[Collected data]
---
-- pv_equiv track=rewrite | github.com/samuveljohnson1416/Multi-Model-Ai-Agent-For-Automated-Health-Diagnostics | src/core/multi_report_manager.py | _determine_overall_trend
-- ===== SOURCE A (Python) =====
-- from typing import List, Dict, Any, Optional
--
-- def _determine_overall_trend(changes: List[Dict[str, Any]]) -> str:
--     """Determine overall trend from changes"""
--     if not changes:
--         return 'stable'
--
--     increases = sum(1 for c in changes if c['change_type'] == 'increase')
--     decreases = sum(1 for c in changes if c['change_type'] == 'decrease')
--
--     if increases > decreases:
--         return 'increasing'
--     elif decreases > increases:
--         return 'decreasing'
--     else:
--         return 'stable'
-- ===== SOURCE B (Python) =====
-- def _determine_overall_trend(changes):
--     """Determine overall trend from changes (single-pass signed net accumulator)."""
--     net = 0
--     for c in changes:
--         t = c['change_type']
--         if t == 'increase':
--             net += 1
--         elif t == 'decrease':
--             net -= 1
--     return 'increasing' if net > 0 else 'decreasing' if net < 0 else 'stable'
-- ===== Notes on version B (the rewrite author's own statement) =====
-- stated objective: simpler
-- what changed: Replaces the empty-check, two counting comprehensions and a count comparison with a single pass maintaining one signed net counter (+1 increase, -1 decrease) and a sign test.
import Mathlib
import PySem

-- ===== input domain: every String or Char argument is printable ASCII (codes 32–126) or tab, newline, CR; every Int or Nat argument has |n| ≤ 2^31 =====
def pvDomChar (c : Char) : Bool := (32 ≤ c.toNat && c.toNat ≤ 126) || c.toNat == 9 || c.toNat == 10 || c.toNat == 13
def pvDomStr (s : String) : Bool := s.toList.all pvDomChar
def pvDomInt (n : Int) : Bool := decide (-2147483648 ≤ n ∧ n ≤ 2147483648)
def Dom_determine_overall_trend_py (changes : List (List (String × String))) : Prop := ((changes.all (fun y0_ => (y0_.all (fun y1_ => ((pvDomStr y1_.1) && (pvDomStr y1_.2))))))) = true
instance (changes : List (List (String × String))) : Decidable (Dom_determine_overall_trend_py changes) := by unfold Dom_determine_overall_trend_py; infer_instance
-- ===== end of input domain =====

-- B is a simpler single-pass re-implementation: one signed net accumulator and a sign test
-- instead of A's empty-check, two counting passes and a count comparison.

-- ===== PORT A =====
def determine_overall_trend_py (changes : List (List (String × String))) : String :=
  if changes = [] then "stable"
  else
    let increases : Int := changes.foldl (fun acc c =>
      if (PySem.Dict.mk c).get? "change_type" = some "increase" then acc + 1 else acc) 0
    let decreases : Int := changes.foldl (fun acc c =>
      if (PySem.Dict.mk c).get? "change_type" = some "decrease" then acc + 1 else acc) 0
    if increases > decreases then "increasing"
    else if decreases > increases then "decreasing"
    else "stable"

-- ===== PORT B =====
def determine_overall_trend_py_alt (changes : List (List (String × String))) : String :=
  let net : Int := changes.foldl (fun n c =>
    match (PySem.Dict.mk c).get? "change_type" with
    | some t => if t = "increase" then n + 1 else if t = "decrease" then n - 1 else n
    | none => n) 0
  if net > 0 then "increasing" else if net < 0 then "decreasing" else "stable"

-- ===== PRECONDITION & SPEC =====
-- Pre_ excludes elements missing the 'change_type' key, on which Python A (and B) raise KeyError.
def Pre_determine_overall_trend_py (changes : List (List (String × String))) : Prop :=
  (changes.all (fun c => c.any (fun p => p.1 == "change_type"))) = true
instance (changes : List (List (String × String))) : Decidable (Pre_determine_overall_trend_py changes) := by unfold Pre_determine_overall_trend_py; infer_instance
def pvWitness_determine_overall_trend_py : (List (List (String × String))) :=
  [[("change_type", "increase")], [("change_type", "stable")]]

def Spec_determine_overall_trend_py (changes : List (List (String × String))) (out : String) : Prop := out = determine_overall_trend_py_alt changes
instance (changes : List (List (String × String))) (out : String) : Decidable (Spec_determine_overall_trend_py changes out) := by unfold Spec_determine_overall_trend_py; infer_instance

-- ===== CLAIM (what is proved, stated in full; the proofs are below) =====
def Claim_equal_determine_overall_trend_py : Prop := ∀ (changes : List (List (String × String))), Dom_determine_overall_trend_py changes → Pre_determine_overall_trend_py changes → Spec_determine_overall_trend_py changes (determine_overall_trend_py changes)

-- ===== LEMMAS AND PROOFS =====

-- step functions, named for the proofs only
def pvIncStep (acc : Int) (c : List (String × String)) : Int :=
  if (PySem.Dict.mk c).get? "change_type" = some "increase" then acc + 1 else acc
def pvDecStep (acc : Int) (c : List (String × String)) : Int :=
  if (PySem.Dict.mk c).get? "change_type" = some "decrease" then acc + 1 else acc
def pvNetStep (n : Int) (c : List (String × String)) : Int :=
  match (PySem.Dict.mk c).get? "change_type" with
  | some t => if t = "increase" then n + 1 else if t = "decrease" then n - 1 else n
  | none => n

theorem pvInc_shift (l : List (List (String × String))) : ∀ (a : Int),
    l.foldl pvIncStep a = a + l.foldl pvIncStep 0 := by
  induction l with
  | nil => intro a; simp
  | cons c t ih =>
      intro a
      simp only [List.foldl_cons]
      rw [ih (pvIncStep a c), ih (pvIncStep 0 c)]
      unfold pvIncStep; split <;> ring

theorem pvDec_shift (l : List (List (String × String))) : ∀ (a : Int),
    l.foldl pvDecStep a = a + l.foldl pvDecStep 0 := by
  induction l with
  | nil => intro a; simp
  | cons c t ih =>
      intro a
      simp only [List.foldl_cons]
      rw [ih (pvDecStep a c), ih (pvDecStep 0 c)]
      unfold pvDecStep; split <;> ring

theorem pvNet_shift (l : List (List (String × String))) : ∀ (a : Int),
    l.foldl pvNetStep a = a + l.foldl pvNetStep 0 := by
  induction l with
  | nil => intro a; simp
  | cons c t ih =>
      intro a
      simp only [List.foldl_cons]
      rw [ih (pvNetStep a c), ih (pvNetStep 0 c)]
      unfold pvNetStep
      cases (PySem.Dict.mk c).get? "change_type" with
      | none => ring
      | some s => dsimp only; split <;> [ring; (split <;> ring)]

theorem pvNet_eq (l : List (List (String × String))) :
    l.foldl pvNetStep 0 = l.foldl pvIncStep 0 - l.foldl pvDecStep 0 := by
  induction l with
  | nil => simp
  | cons c t ih =>
      simp only [List.foldl_cons]
      rw [pvNet_shift, pvInc_shift, pvDec_shift, ih]
      unfold pvNetStep pvIncStep pvDecStep
      cases h : (PySem.Dict.mk c).get? "change_type" with
      | none => simp
      | some s =>
          dsimp only
          by_cases h1 : s = "increase"
          · subst h1; simp; ring
          · by_cases h2 : s = "decrease"
            · subst h2; simp; ring
            · simp [h1, h2]

-- ===== VERDICT (by name: the statement is the Claim_ definition above) =====
theorem determine_overall_trend_py_spec : Claim_equal_determine_overall_trend_py := by
  intro changes _ _
  unfold Spec_determine_overall_trend_py determine_overall_trend_py determine_overall_trend_py_alt
  show (if changes = [] then "stable"
    else
      let increases : Int := changes.foldl pvIncStep 0
      let decreases : Int := changes.foldl pvDecStep 0
      if increases > decreases then "increasing"
      else if decreases > increases then "decreasing"
      else "stable") =
    (let net : Int := changes.foldl pvNetStep 0
     if net > 0 then "increasing" else if net < 0 then "decreasing" else "stable")
  rcases changes with _ | ⟨c, t⟩
  · simp
  · simp only [if_neg (by simp : ¬((c :: t : List (List (String × String))) = []))]
    rw [pvNet_eq]
    set i := (c :: t).foldl pvIncStep 0
    set d := (c :: t).foldl pvDecStep 0
    split_ifs <;> first | rfl | omega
---
◆ HOW TO COMPLETE THIS TASK: Nothing in the entries above should differ when you return them in full.

◆ SOLUTION FOR THIS PROBLEM:
-- pv_equiv track=rewrite | github.com/samuveljohnson1416/Multi-Model-Ai-Agent-For-Automated-Health-Diagnostics | src/core/multi_report_manager.py | _determine_overall_trend
-- ===== SOURCE A (Python) =====
-- from typing import List, Dict, Any, Optional
--
-- def _determine_overall_trend(changes: List[Dict[str, Any]]) -> str:
--     """Determine overall trend from changes"""
--     if not changes:
--         return 'stable'
--
--     increases = sum(1 for c in changes if c['change_type'] == 'increase')
--     decreases = sum(1 for c in changes if c['change_type'] == 'decrease')
--
--     if increases > decreases:
--         return 'increasing'
--     elif decreases > increases:
--         return 'decreasing'
--     else:
--         return 'stable'
-- ===== SOURCE B (Python) =====
-- def _determine_overall_trend(changes):
--     """Determine overall trend from changes (single-pass signed net accumulator)."""
--     net = 0
--     for c in changes:
--         t = c['change_type']
--         if t == 'increase':
--             net += 1
--         elif t == 'decrease':
--             net -= 1
--     return 'increasing' if net > 0 else 'decreasing' if net < 0 else 'stable'
-- ===== Notes on version B (the rewrite author's own statement) =====
-- stated objective: simpler
-- what changed: Replaces the empty-check, two counting comprehensions and a count comparison with a single pass maintaining one signed net counter (+1 increase, -1 decrease) and a sign test.
import Mathlib
import PySem

-- ===== input domain: every String or Char argument is printable ASCII (codes 32–126) or tab, newline, CR; every Int or Nat argument has |n| ≤ 2^31 =====
def pvDomChar (c : Char) : Bool := (32 ≤ c.toNat && c.toNat ≤ 126) || c.toNat == 9 || c.toNat == 10 || c.toNat == 13
def pvDomStr (s : String) : Bool := s.toList.all pvDomChar
def pvDomInt (n : Int) : Bool := decide (-2147483648 ≤ n ∧ n ≤ 2147483648)
def Dom_determine_overall_trend_py (changes : List (List (String × String))) : Prop := ((changes.all (fun y0_ => (y0_.all (fun y1_ => ((pvDomStr y1_.1) && (pvDomStr y1_.2))))))) = true
instance (changes : List (List (String × String))) : Decidable (Dom_determine_overall_trend_py changes) := by unfold Dom_determine_overall_trend_py; infer_instance
-- ===== end of input domain =====

-- B is a simpler single-pass re-implementation: one signed net accumulator and a sign test
-- instead of A's empty-check, two counting passes and a count comparison.

-- ===== PORT A =====
def determine_overall_trend_py (changes : List (List (String × String))) : String :=
  if changes = [] then "stable"
  else
    let increases : Int := changes.foldl (fun acc c =>
      if (PySem.Dict.mk c).get? "change_type" = some "increase" then acc + 1 else acc) 0
    let decreases : Int := changes.foldl (fun acc c =>
      if (PySem.Dict.mk c).get? "change_type" = some "decrease" then acc + 1 else acc) 0
    if increases > decreases then "increasing"
    else if decreases > increases then "decreasing"
    else "stable"

-- ===== PORT B =====
def determine_overall_trend_py_alt (changes : List (List (String × String))) : String :=
  let net : Int := changes.foldl (fun n c =>
    match (PySem.Dict.mk c).get? "change_type" with
    | some t => if t = "increase" then n + 1 else if t = "decrease" then n - 1 else n
    | none => n) 0
  if net > 0 then "increasing" else if net < 0 then "decreasing" else "stable"

-- ===== PRECONDITION & SPEC =====
-- Pre_ excludes elements missing the 'change_type' key, on which Python A (and B) raise KeyError.
def Pre_determine_overall_trend_py (changes : List (List (String × String))) : Prop :=
  (changes.all (fun c => c.any (fun p => p.1 == "change_type"))) = true
instance (changes : List (List (String × String))) : Decidable (Pre_determine_overall_trend_py changes) := by unfold Pre_determine_overall_trend_py; infer_instance
def pvWitness_determine_overall_trend_py : (List (List (String × String))) :=
  [[("change_type", "increase")], [("change_type", "stable")]]

def Spec_determine_overall_trend_py (changes : List (List (String × String))) (out : String) : Prop := out = determine_overall_trend_py_alt changes
instance (changes : List (List (String × String))) (out : String) : Decidable (Spec_determine_overall_trend_py changes out) := by unfold Spec_determine_overall_trend_py; infer_instance

-- ===== CLAIM (what is proved, stated in full; the proofs are below) =====
def Claim_equal_determine_overall_trend_py : Prop := ∀ (changes : List (List (String × String))), Dom_determine_overall_trend_py changes → Pre_determine_overall_trend_py changes → Spec_determine_overall_trend_py changes (determine_overall_trend_py changes)

-- ===== LEMMAS AND PROOFS =====

-- step functions, named for the proofs only
def pvIncStep (acc : Int) (c : List (String × String)) : Int :=
  if (PySem.Dict.mk c).get? "change_type" = some "increase" then acc + 1 else acc
def pvDecStep (acc : Int) (c : List (String × String)) : Int :=
  if (PySem.Dict.mk c).get? "change_type" = some "decrease" then acc + 1 else acc
def pvNetStep (n : Int) (c : List (String × String)) : Int :=
  match (PySem.Dict.mk c).get? "change_type" with
  | some t => if t = "increase" then n + 1 else if t = "decrease" then n - 1 else n
  | none => n

theorem pvInc_shift (l : List (List (String × String))) : ∀ (a : Int),
    l.foldl pvIncStep a = a + l.foldl pvIncStep 0 := by
  induction l with
  | nil => intro a; simp
  | cons c t ih =>
      intro a
      simp only [List.foldl_cons]
      rw [ih (pvIncStep a c), ih (pvIncStep 0 c)]
      unfold pvIncStep; split <;> ring

theorem pvDec_shift (l : List (List (String × String))) : ∀ (a : Int),
    l.foldl pvDecStep a = a + l.foldl pvDecStep 0 := by
  induction l with
  | nil => intro a; simp
  | cons c t ih =>
      intro a
      simp only [List.foldl_cons]
      rw [ih (pvDecStep a c), ih (pvDecStep 0 c)]
      unfold pvDecStep; split <;> ring

theorem pvNet_shift (l : List (List (String × String))) : ∀ (a : Int),
    l.foldl pvNetStep a = a + l.foldl pvNetStep 0 := by
  induction l with
  | nil => intro a; simp
  | cons c t ih =>
      intro a
      simp only [List.foldl_cons]
      rw [ih (pvNetStep a c), ih (pvNetStep 0 c)]
      unfold pvNetStep
      cases (PySem.Dict.mk c).get? "change_type" with
      | none => ring
      | some s => dsimp only; split <;> [ring; (split <;> ring)]

theorem pvNet_eq (l : List (List (String × String))) :
    l.foldl pvNetStep 0 = l.foldl pvIncStep 0 - l.foldl pvDecStep 0 := by
  induction l with
  | nil => simp
  | cons c t ih =>
      simp only [List.foldl_cons]
      rw [pvNet_shift, pvInc_shift, pvDec_shift, ih]
      unfold pvNetStep pvIncStep pvDecStep
      cases h : (PySem.Dict.mk c).get? "change_type" with
      | none => simp
      | some s =>
          dsimp only
          by_cases h1 : s = "increase"
          · subst h1; simp; ring
          · by_cases h2 : s = "decrease"
            · subst h2; simp; ring
            · simp [h1, h2]

-- ===== VERDICT (by name: the statement is the Claim_ definition above) =====
theorem determine_overall_trend_py_spec : Claim_equal_determine_overall_trend_py := by
  intro changes _ _
  unfold Spec_determine_overall_trend_py determine_overall_trend_py determine_overall_trend_py_alt
  show (if changes = [] then "stable"
    else
      let increases : Int := changes.foldl pvIncStep 0
      let decreases : Int := changes.foldl pvDecStep 0
      if increases > decreases then "increasing"
      else if decreases > increases then "decreasing"
      else "stable") =
    (let net : Int := changes.foldl pvNetStep 0
     if net > 0 then "increasing" else if net < 0 then "decreasing" else "stable")
  rcases changes with _ | ⟨c, t⟩
  · simp
  · simp only [if_neg (by simp : ¬((c :: t : List (List (String × String))) = []))]
    rw [pvNet_eq]
    set i := (c :: t).foldl pvIncStep 0
    set d := (c :: t).foldl pvDecStep 0
    split_ifs <;> first | rfl | omega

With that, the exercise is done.